● WORK INSTRUCTION
The required output is the lines below from the line containing "def pvDomInt (n" to the line containing "def Dom_flatten_list_of_lists (list_of_lists", inclusive, retyped exactly. No other lines belong in it.

[[ MATERIAL PROVIDED open ]]

-- pv_equiv track=rewrite | github.com/lmoffett/cloze-or-close | clz_or_cls/recovery.py | flatten_list_of_lists
-- ===== SOURCE A (Python) =====
-- def flatten_list_of_lists(list_of_lists):
--     """
--     Flattens a list of lists into a single list and returns a dictionary
--     with positional mappings to reconstruct the original list of lists.
--
--     :param list_of_lists: List of lists to be flattened
--     :return: Tuple of flattened list and dictionary of mappings
--     """
--     flattened_list = []
--     mappings = {}
--     start_pos = 0
--
--     for sublist in list_of_lists:
--         # Record the start and end positions of the current sublist
--         end_pos = start_pos + len(sublist)
--         mappings[start_pos] = end_pos
--
--         # Extend the flattened list with the current sublist
--         flattened_list.extend(sublist)
--
--         # Update the start position for the next sublist
--         start_pos = end_pos
--
--     return flattened_list, mappings
-- ===== SOURCE B (Python) =====
-- def flatten_list_of_lists(list_of_lists):
--     flattened = [x for sub in list_of_lists for x in sub]
--     ends = []
--     total = 0
--     for n in map(len, list_of_lists):
--         total += n
--         ends.append(total)
--     starts = [0] + ends[:-1]
--     mappings = dict(zip(starts, ends))
--     return flattened, mappings
-- ===== Notes on version B (the rewrite author's own statement) =====
-- stated objective: alternative
-- what changed: A builds the flat list and the start->end dict together in one stateful loop; B flattens with a comprehension and separately derives cumulative end positions from the sublist lengths, pairing shifted starts with ends via dict(zip(...)).
import Mathlib
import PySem

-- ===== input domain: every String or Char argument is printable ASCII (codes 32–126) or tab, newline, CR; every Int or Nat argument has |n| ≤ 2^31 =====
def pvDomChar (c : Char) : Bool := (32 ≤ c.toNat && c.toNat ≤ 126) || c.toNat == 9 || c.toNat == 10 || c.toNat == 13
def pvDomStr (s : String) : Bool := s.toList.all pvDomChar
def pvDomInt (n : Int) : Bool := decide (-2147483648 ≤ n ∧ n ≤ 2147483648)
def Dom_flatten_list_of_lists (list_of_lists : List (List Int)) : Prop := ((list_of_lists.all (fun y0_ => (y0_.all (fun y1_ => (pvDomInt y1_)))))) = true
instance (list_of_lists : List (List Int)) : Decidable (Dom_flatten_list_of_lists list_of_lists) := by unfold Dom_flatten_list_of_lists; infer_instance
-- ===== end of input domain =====

-- B flattens with a comprehension and builds the start->end dict from cumulative length prefix sums via dict(zip(starts, ends)), instead of A's single stateful loop; alternative decomposition, same cost.


-- ===== PORT A =====
def flatten_list_of_lists (list_of_lists : List (List Int)) : List Int × (List (Int × Int)) :=
  -- flattened_list = []; mappings = {}; start_pos = 0
  -- for sublist in list_of_lists: end_pos = start_pos + len(sublist); mappings[start_pos] = end_pos;
  --   flattened_list.extend(sublist); start_pos = end_pos
  let st := list_of_lists.foldl
    (fun (s : List Int × PySem.Dict Int Int × Int) sublist =>
      let end_pos : Int := s.2.2 + (sublist.length : Int)
      (s.1 ++ sublist, s.2.1.insert s.2.2 end_pos, end_pos))
    ([], PySem.Dict.empty, 0)
  (st.1, st.2.1.items)

-- ===== PORT B =====
def flatten_list_of_lists_alt (list_of_lists : List (List Int)) : List Int × (List (Int × Int)) :=
  -- flattened = [x for sub in list_of_lists for x in sub]
  let flattened := list_of_lists.flatMap (fun sub => sub)
  -- ends = []; total = 0
  -- for n in map(len, list_of_lists): total += n; ends.append(total)
  let p := (list_of_lists.map (fun sub => (sub.length : Int))).foldl
    (fun (s : List Int × Int) n => (s.1 ++ [s.2 + n], s.2 + n)) ([], 0)
  let ends := p.1
  -- starts = [0] + ends[:-1]   (ends[:-1] of a plain list = dropLast, exact)
  let starts := 0 :: ends.dropLast
  -- mappings = dict(zip(starts, ends))
  let mappings := PySem.Dict.ofList (starts.zip ends)
  (flattened, mappings.items)

-- ===== PRECONDITION & SPEC =====
def Spec_flatten_list_of_lists (list_of_lists : List (List Int)) (out : List Int × (List (Int × Int))) : Prop := out = flatten_list_of_lists_alt list_of_lists
instance (list_of_lists : List (List Int)) (out : List Int × (List (Int × Int))) : Decidable (Spec_flatten_list_of_lists list_of_lists out) := by unfold Spec_flatten_list_of_lists; infer_instance

-- ===== CLAIM (what is proved, stated in full; the proofs are below) =====
def Claim_equal_flatten_list_of_lists : Prop := ∀ (list_of_lists : List (List Int)), Dom_flatten_list_of_lists list_of_lists → Spec_flatten_list_of_lists list_of_lists (flatten_list_of_lists list_of_lists)

-- ===== LEMMAS AND PROOFS =====

-- cumulative end positions of the length list, starting from running total t
def pvEnds (t : Int) : List Int → List Int
  | [] => []
  | n :: ns => (t + n) :: pvEnds (t + n) ns

-- (start, end) pairs of the length list, starting at position t
def pvPairs (t : Int) : List Int → List (Int × Int)
  | [] => []
  | n :: ns => (t, t + n) :: pvPairs (t + n) ns

theorem pvEnds_ne_nil (t : Int) (n : Int) (ns : List Int) : pvEnds t (n :: ns) ≠ [] := by
  simp [pvEnds]

theorem zip_ends_eq_pairs (ls : List Int) (t : Int) :
    ((t :: (pvEnds t ls).dropLast).zip (pvEnds t ls)) = pvPairs t ls := by
  induction ls generalizing t with
  | nil => simp [pvEnds, pvPairs]
  | cons n ns ih =>
    cases ns with
    | nil => simp [pvEnds, pvPairs]
    | cons m ms =>
      have h := pvEnds_ne_nil (t + n) m ms
      have := ih (t + n)
      simp only [pvEnds, pvPairs] at *
      simp [List.dropLast_cons_of_ne_nil h, this]

theorem foldl_ends (ls : List Int) (acc : List Int) (t : Int) :
    ls.foldl (fun (s : List Int × Int) n => (s.1 ++ [s.2 + n], s.2 + n)) (acc, t)
      = (acc ++ pvEnds t ls, t + ls.sum) := by
  induction ls generalizing acc t with
  | nil => simp [pvEnds]
  | cons n ns ih => simp [pvEnds, ih, List.append_assoc]; ring

theorem foldl_A (xs : List (List Int)) (fl : List Int) (d : PySem.Dict Int Int) (t : Int) :
    xs.foldl
      (fun (s : List Int × PySem.Dict Int Int × Int) sublist =>
        let end_pos : Int := s.2.2 + (sublist.length : Int)
        (s.1 ++ sublist, s.2.1.insert s.2.2 end_pos, end_pos))
      (fl, d, t)
      = (fl ++ xs.flatten,
         (pvPairs t (xs.map (fun sub => (sub.length : Int)))).foldl
            (fun d p => d.insert p.1 p.2) d,
         t + ((xs.map (fun sub => (sub.length : Int))).sum)) := by
  induction xs generalizing fl d t with
  | nil => simp [pvPairs]
  | cons x xs ih => simp [pvPairs, ih, List.append_assoc]; ring

theorem ofList_eq_foldl_insert (l : List (Int × Int)) :
    PySem.Dict.ofList (κ := Int) (ν := Int) l
      = l.foldl (fun d p => d.insert p.1 p.2) PySem.Dict.empty := by
  rfl

-- ===== VERDICT (by name: the statement is the Claim_ definition above) =====
theorem flatten_list_of_lists_spec : Claim_equal_flatten_list_of_lists := by
  intro lol _
  unfold Spec_flatten_list_of_lists flatten_list_of_lists flatten_list_of_lists_alt
  simp only [foldl_A, foldl_ends, List.nil_append]
  simp [ofList_eq_foldl_insert, zip_ends_eq_pairs, List.flatMap_def]
-- first match in an enumerated nodup list is at the element's index
theorem pvEnumFind (l : List String) : ∀ (s : Int) (j : Nat) (hj : j < l.length),
    l.Nodup →
    (PySem.List.enumerate l s).find? (fun p => p.2 == l[j]) = some (s + j, l[j]) := by
  induction l with
  | nil => intro s j hj _; simp at hj
  | cons x t ih =>
    intro s j hj hnd
    have hnd' := List.nodup_cons.mp hnd
    match j with
    | 0 => simp [PySem.List.enumerate]
    | Nat.succ j' =>
      have hj' : j' < t.length := by simpa using hj
      have hx : (x == t[j']) = false :=
        beq_eq_false_iff_ne.mpr (fun e => hnd'.1 (e ▸ List.getElem_mem hj'))
      simp only [PySem.List.enumerate, List.find?_cons, List.getElem_cons_succ, hx]
      rw [ih (s + 1) j' hj' hnd'.2]
      congr 2
      omega

-- the fold building pos: last insert wins, and with unique keys it is find?
theorem pvPosGet (l : List (Int × String)) :
    ∀ (d : PySem.Dict String Int) (k : String), (l.map Prod.snd).Nodup →
    (l.foldl (fun d p => d.insert p.2 p.1) d).get? k
      = match l.find? (fun p => p.2 == k) with
        | some p => some p.1
        | none => d.get? k := by
  induction l with
  | nil => intro d k _; rfl
  | cons p rest ih =>
    intro d k hnd
    rw [List.map_cons] at hnd
    have hnd' := List.nodup_cons.mp hnd
    simp only [List.foldl_cons, List.find?_cons]
    by_cases h : p.2 = k
    · have hb : (p.2 == k) = true := beq_iff_eq.mpr h
      rw [ih _ k hnd'.2]
      have hfind : rest.find? (fun q => q.2 == k) = none := by
        refine List.find?_eq_none.mpr (fun q hq => ?_)
        simp only [beq_iff_eq]
        intro e
        have hm : q.2 ∈ rest.map Prod.snd := List.mem_map.mpr ⟨q, hq, rfl⟩
        rw [e, ← h] at hm
        exact hnd'.1 hm
      rw [hfind]
      simp [h, PySem.Dict.get?_insert_self]
    · have hb : (p.2 == k) = false := beq_eq_false_iff_ne.mpr h
      rw [ih _ k hnd'.2, hb]
      cases hf : rest.find? (fun q => q.2 == k) with
      | some q => simp
      | none => simp [PySem.Dict.get?_insert_of_ne _ _ (Ne.symm h)]

-- the hit-marking pass: position j ends true iff some edge maps to j
theorem pvHitSpec (pos : PySem.Dict String Int)
    (hpos : ∀ s i, pos.get? s = some i → 0 ≤ i) (dfg : List (String × String)) :
    ∀ (h : List Bool) (j : Nat), j < h.length →
    (dfg.foldl (fun h e =>
      match pos.get? e.1 with
      | some i => PySem.List.pySetD h i true
      | none => h) h).getD j false
      = (h.getD j false || dfg.any (fun e => pos.get? e.1 == some (j : Int))) := by
  induction dfg with
  | nil => intro h j hj; simp
  | cons e rest ih =>
    intro h j hj
    simp only [List.foldl_cons, List.any_cons]
    cases hg : pos.get? e.1 with
    | none => rw [ih h j hj]; simp
    | some i =>
      have hi : 0 ≤ i := hpos _ _ hg
      have hred : (match some i with
          | some i => PySem.List.pySetD h i true
          | none => h) = PySem.List.pySetD h i true := rfl
      have hset : PySem.List.pySetD h i true = h.set i.toNat true :=
        PySem.List.pySetD_of_nonneg h true hi
      have hlen : (PySem.List.pySetD h i true).length = h.length :=
        PySem.List.length_pySetD h i true
      rw [ih _ j (by rw [hlen]; exact hj), hred, hset]
      by_cases hij : i.toNat = j
      · have hsome : (some i == some (j : Int)) = true := by
          simp only [beq_iff_eq, Option.some.injEq]; omega
        rw [hsome]
        have : (h.set i.toNat true).getD j false = true := by
          subst hij
          simp [List.getD, hj]
        rw [this]
        simp
      · have hne : (some i == some (j : Int)) = false := by
          simp only [beq_eq_false_iff_ne, ne_eq, Option.some.injEq]; omega
        rw [hne]
        have : (h.set i.toNat true).getD j false = h.getD j false := by
          simp [List.getD, hij]
        rw [this]
        simp

-- B's final indexed pass emits exactly the marked entries, in order
theorem pvOutLoop (f : String → Bool) (look : String → Int) (sa : List (String × Int))
    (hit : List Bool) :
    ∀ (m s : Nat) (acc : PySem.Dict String Int),
      s + m = sa.length →
      (sa.map Prod.fst).Nodup →
      (∀ p ∈ sa, look p.1 = p.2) →
      (∀ j, j < sa.length → hit.getD j false = f ((sa.map Prod.fst).getD j "")) →
      (∀ p ∈ sa.drop s, acc.contains p.1 = false) →
      ((PySem.List.pyRange (s : Int) (sa.length : Int) 1).foldl
        (fun (d : PySem.Dict String Int) i =>
          if PySem.List.pyGetD hit i false then
            d.insert (PySem.List.pyGetD (sa.map Prod.fst) i "")
              (look (PySem.List.pyGetD (sa.map Prod.fst) i ""))
          else d) acc).items
        = acc.items ++ (sa.drop s).filter (fun kv => f kv.1) := by
  intro m
  induction m with
  | zero =>
    intro s acc hsm _ _ _ _
    have hs : s = sa.length := by omega
    subst hs
    rw [PySem.List.pyRange_one_eq_nil (by exact_mod_cast le_refl _)]
    simp
  | succ m ih =>
    intro s acc hsm hnd hlook hhit hacc
    have hslt : s < sa.length := by omega
    have hkey : (sa.map Prod.fst).getD s "" = sa[s].1 := by
      rw [List.getD_eq_getElem _ _ (by simpa using hslt)]
      simp
    have hdrop : sa.drop s = sa[s] :: sa.drop (s + 1) := List.drop_eq_getElem_cons hslt
    have hgetD : PySem.List.pyGetD hit ((s : Nat) : Int) false = f sa[s].1 := by
      rw [PySem.List.pyGetD_natCast, hhit s hslt, hkey]
    rw [PySem.List.pyRange_one_cons (by exact_mod_cast hslt), List.foldl_cons, hdrop,
      List.filter_cons]
    have hmem : sa[s] ∈ sa.drop s := by rw [hdrop]; exact List.mem_cons_self
    have hkeyPy : PySem.List.pyGetD (sa.map Prod.fst) ((s : Nat) : Int) "" = sa[s].1 := by
      rw [PySem.List.pyGetD_natCast, hkey]
    have hkeys_drop : (sa.map Prod.fst).drop s = sa[s].1 :: (sa.map Prod.fst).drop (s + 1) := by
      rw [← List.map_drop, hdrop, List.map_cons, List.map_drop]
    have hnd_drop : ((sa.map Prod.fst).drop s).Nodup :=
      hnd.sublist (List.drop_sublist s _)
    have hhead_notin : sa[s].1 ∉ (sa.map Prod.fst).drop (s + 1) := by
      rw [hkeys_drop] at hnd_drop
      exact (List.nodup_cons.mp hnd_drop).1
    have hstep : ((s : Int) + 1) = (((s + 1 : Nat)) : Int) := by push_cast; ring
    by_cases hc : f sa[s].1 = true
    · rw [hgetD, if_pos hc, if_pos hc]
      have hlk : look sa[s].1 = sa[s].2 := hlook sa[s] (List.getElem_mem hslt)
      have hcontains : acc.contains sa[s].1 = false := hacc sa[s] hmem
      rw [hkeyPy, hlk, hstep,
        ih (s + 1) (acc.insert sa[s].1 sa[s].2) (by omega) hnd hlook hhit
          (fun q hq => by
            have hq' : q ∈ sa.drop s := by rw [hdrop]; exact List.mem_cons_of_mem _ hq
            have h1 : acc.contains q.1 = false := hacc q hq'
            have h2 : (q.1 == sa[s].1) = false := by
              refine beq_eq_false_iff_ne.mpr (fun e => hhead_notin ?_)
              rw [← e, ← List.map_drop]
              exact List.mem_map.mpr ⟨q, hq, rfl⟩
            rw [PySem.Dict.contains_insert, h1, h2, Bool.or_false]),
        PySem.Dict.items_insert_of_not_contains _ _ hcontains]
      simp
    · rw [hgetD, if_neg hc, if_neg hc, hstep,
        ih (s + 1) acc (by omega) hnd hlook hhit
          (fun q hq => hacc q (by rw [hdrop]; exact List.mem_cons_of_mem _ hq))]
-- pv_equiv track=rewrite | github.com/Henry80074/CMT120_CW1 | 1422379.py | rewardShortPath
-- ===== SOURCE A (Python) =====
-- def rewardShortPath(env):
--     # function to find all neighbours of a node in the environment
--     # taken from redblobgames.com blog post, written by amitp, last modified 23-03-2020
--     # accessed 17-11-2021
--     # https://www.redblobgames.com/pathfinding/grids/graphs.html
--     # comments are my own, one variable name changed to improve code clarity.
--     def neighbors(node):
--         # list all possible directions a neighbour could be found
--         dirs = [[1, 0], [0, 1], [-1, 0], [0, -1]]
--         list_of_neighbours = []
--         for dir in dirs:
--             # find x and y coordinates of a neighbour
--             neighbor = [node[0] + dir[0], node[1] + dir[1]]
--             # check that the neighbour is not out of bounds of the environment
--             if neighbor in all_nodes:
--                 # add neighbour to the list_of_neighbours for the node
--                 list_of_neighbours.append(neighbor)
--         return list_of_neighbours
--     # end of referenced code
--
--     # create list for all nodes in the environment
--     all_nodes = []
--
--     # a function to create a graph of all nodes and their neighbours
--     def create_graph(env):
--         start = ""
--         arrival = ""
--         reward_nodes = []
--         # assumes environment is square or rectangular
--         # iterates through each node of the environment
--         for x in range(len(env[0])):
--             for y in range(len(env)):
--                 char = env[y][x]
--                 # add all node coordinates to all_nodes, except nodes with obstacles
--                 if char != "X":
--                     all_nodes.append([x, y])
--                 # adds nodes containing rewards to list of reward nodes
--                 if char == "R":
--                     reward_nodes.append(str([x, y]))
--                 # finds start node
--                 if char == "A":
--                     start += str([x, y])
--                 # finds end node
--                 if char == "B":
--                     arrival += str([x, y])
--         # creates dictionary and adds key, value pairs of node coordinates and a list of neighbours
--         graph = {}
--         for node in all_nodes:
--             graph[str(node)] = [str(node) for node in neighbors(node)]
--         return graph, start, arrival, reward_nodes
--
--     # code to find all possible paths
--     # taken from python.org
--     # accessed 17-11-2021
--     # https://www.python.org/doc/essays/graphs/
--     # comments my own
--     def find_all_paths(graph, start, end, path=[]):
--         # make a list of all nodes visited
--         path = path + [start]
--         # if arrived at the end node, return the path taken to reach the end node
--         if start == end:
--             return [path]
--         # unnecessary code removed as additional checks are not necessary
--         paths = []
--         # iterates through all possible directions of travel from current node
--         for node in graph[start]:
--             # ensures that no node is travelled through more than once
--             if node not in path:
--                 # uses backtracking to try each possibility in turn, until a solution is found
--                 newpaths = find_all_paths(graph, node, end, path)
--                 for newpath in newpaths:
--                     paths.append(newpath)
--         return paths
--     # end of referenced code
--     # These next lines of code run the programme,
--     # create graph of neighbours, find start, arrival and reward nodes
--     graph, start, arrival, reward_node = create_graph(env)
--     length_reward_list = []
--     # find length and number of rewards found for each path, append pair to length_reward_list
--     for path in find_all_paths(graph, str(start), str(arrival)):
--         reward = 0
--         for node in path:
--             if str(node) in reward_node:
--                 reward += 1
--         length_reward_list.append([len(path)-1, reward])
--     # find minimum length of all paths
--     min_length = min([item[0] for item in length_reward_list])
--     # find length_reward pairs with minimum length
--     all_shortest_paths = [item for item in length_reward_list if item[0] == min_length]
--     # find the max reward for length_reward pairs with shortest path
--     max_reward = max([item[1] for item in all_shortest_paths])
--
--     return min_length, max_reward
-- ===== SOURCE B (Python) =====
-- def rewardShortPath(env):
--     # Fused DFS: no graph dict, no list of all paths, no post-processing passes.
--     # Works directly on the grid with coordinate tuples and a visited set,
--     # carrying (length, rewards) accumulators and keeping the lexicographically
--     # best pair (minimal length, then maximal reward) of all completions.
--     height, width = len(env), len(env[0])
--     nodes = set()
--     rewards = set()
--     start = goal = None
--     for y in range(height):
--         for x in range(width):
--             c = env[y][x]
--             if c != 'X':
--                 nodes.add((x, y))
--             if c == 'R':
--                 rewards.add((x, y))
--             elif c == 'A':
--                 start = (x, y)
--             elif c == 'B':
--                 goal = (x, y)
--
--     def better(a, b):
--         # lexicographic best of two optional (length, reward) pairs:
--         # smaller length wins, equal length -> larger reward wins
--         if a is None:
--             return b
--         if b is None:
--             return a
--         return b if (b[0] < a[0] or (b[0] == a[0] and a[1] < b[1])) else a
--
--     def dfs(node, visited, length, reward):
--         visited = visited | {node}
--         if node in rewards:
--             reward += 1
--         if node == goal:
--             return (length, reward)
--         best = None
--         for dx, dy in ((1, 0), (0, 1), (-1, 0), (0, -1)):
--             nb = (node[0] + dx, node[1] + dy)
--             if nb in nodes and nb not in visited:
--                 best = better(best, dfs(nb, visited, length + 1, reward))
--         return best
--
--     length, reward = dfs(start, frozenset(), 0, 0)
--     return length, reward
-- ===== Notes on version B (the rewrite author's own statement) =====
-- stated objective: faster
-- what changed: B drops A's build-a-string-keyed-graph / enumerate-every-simple-path-into-a-list / three post-passes (min, filter, max) pipeline and instead runs one fused DFS directly on the grid with coordinate tuples, hash sets and running (length, reward) accumulators, combining subtree results with a lexicographic best (shortest length, then largest reward), so no path list is ever materialised.
import Mathlib
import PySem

[[ MATERIAL PROVIDED closed ]]

● RESPONSE
def pvDomInt (n : Int) : Bool := decide (-2147483648 ≤ n ∧ n ≤ 2147483648)
def Dom_flatten_list_of_lists (list_of_lists : List (List Int)) : Prop := ((list_of_lists.all (fun y0_ => (y0_.all (fun y1_ => (pvDomInt y1_)))))) = true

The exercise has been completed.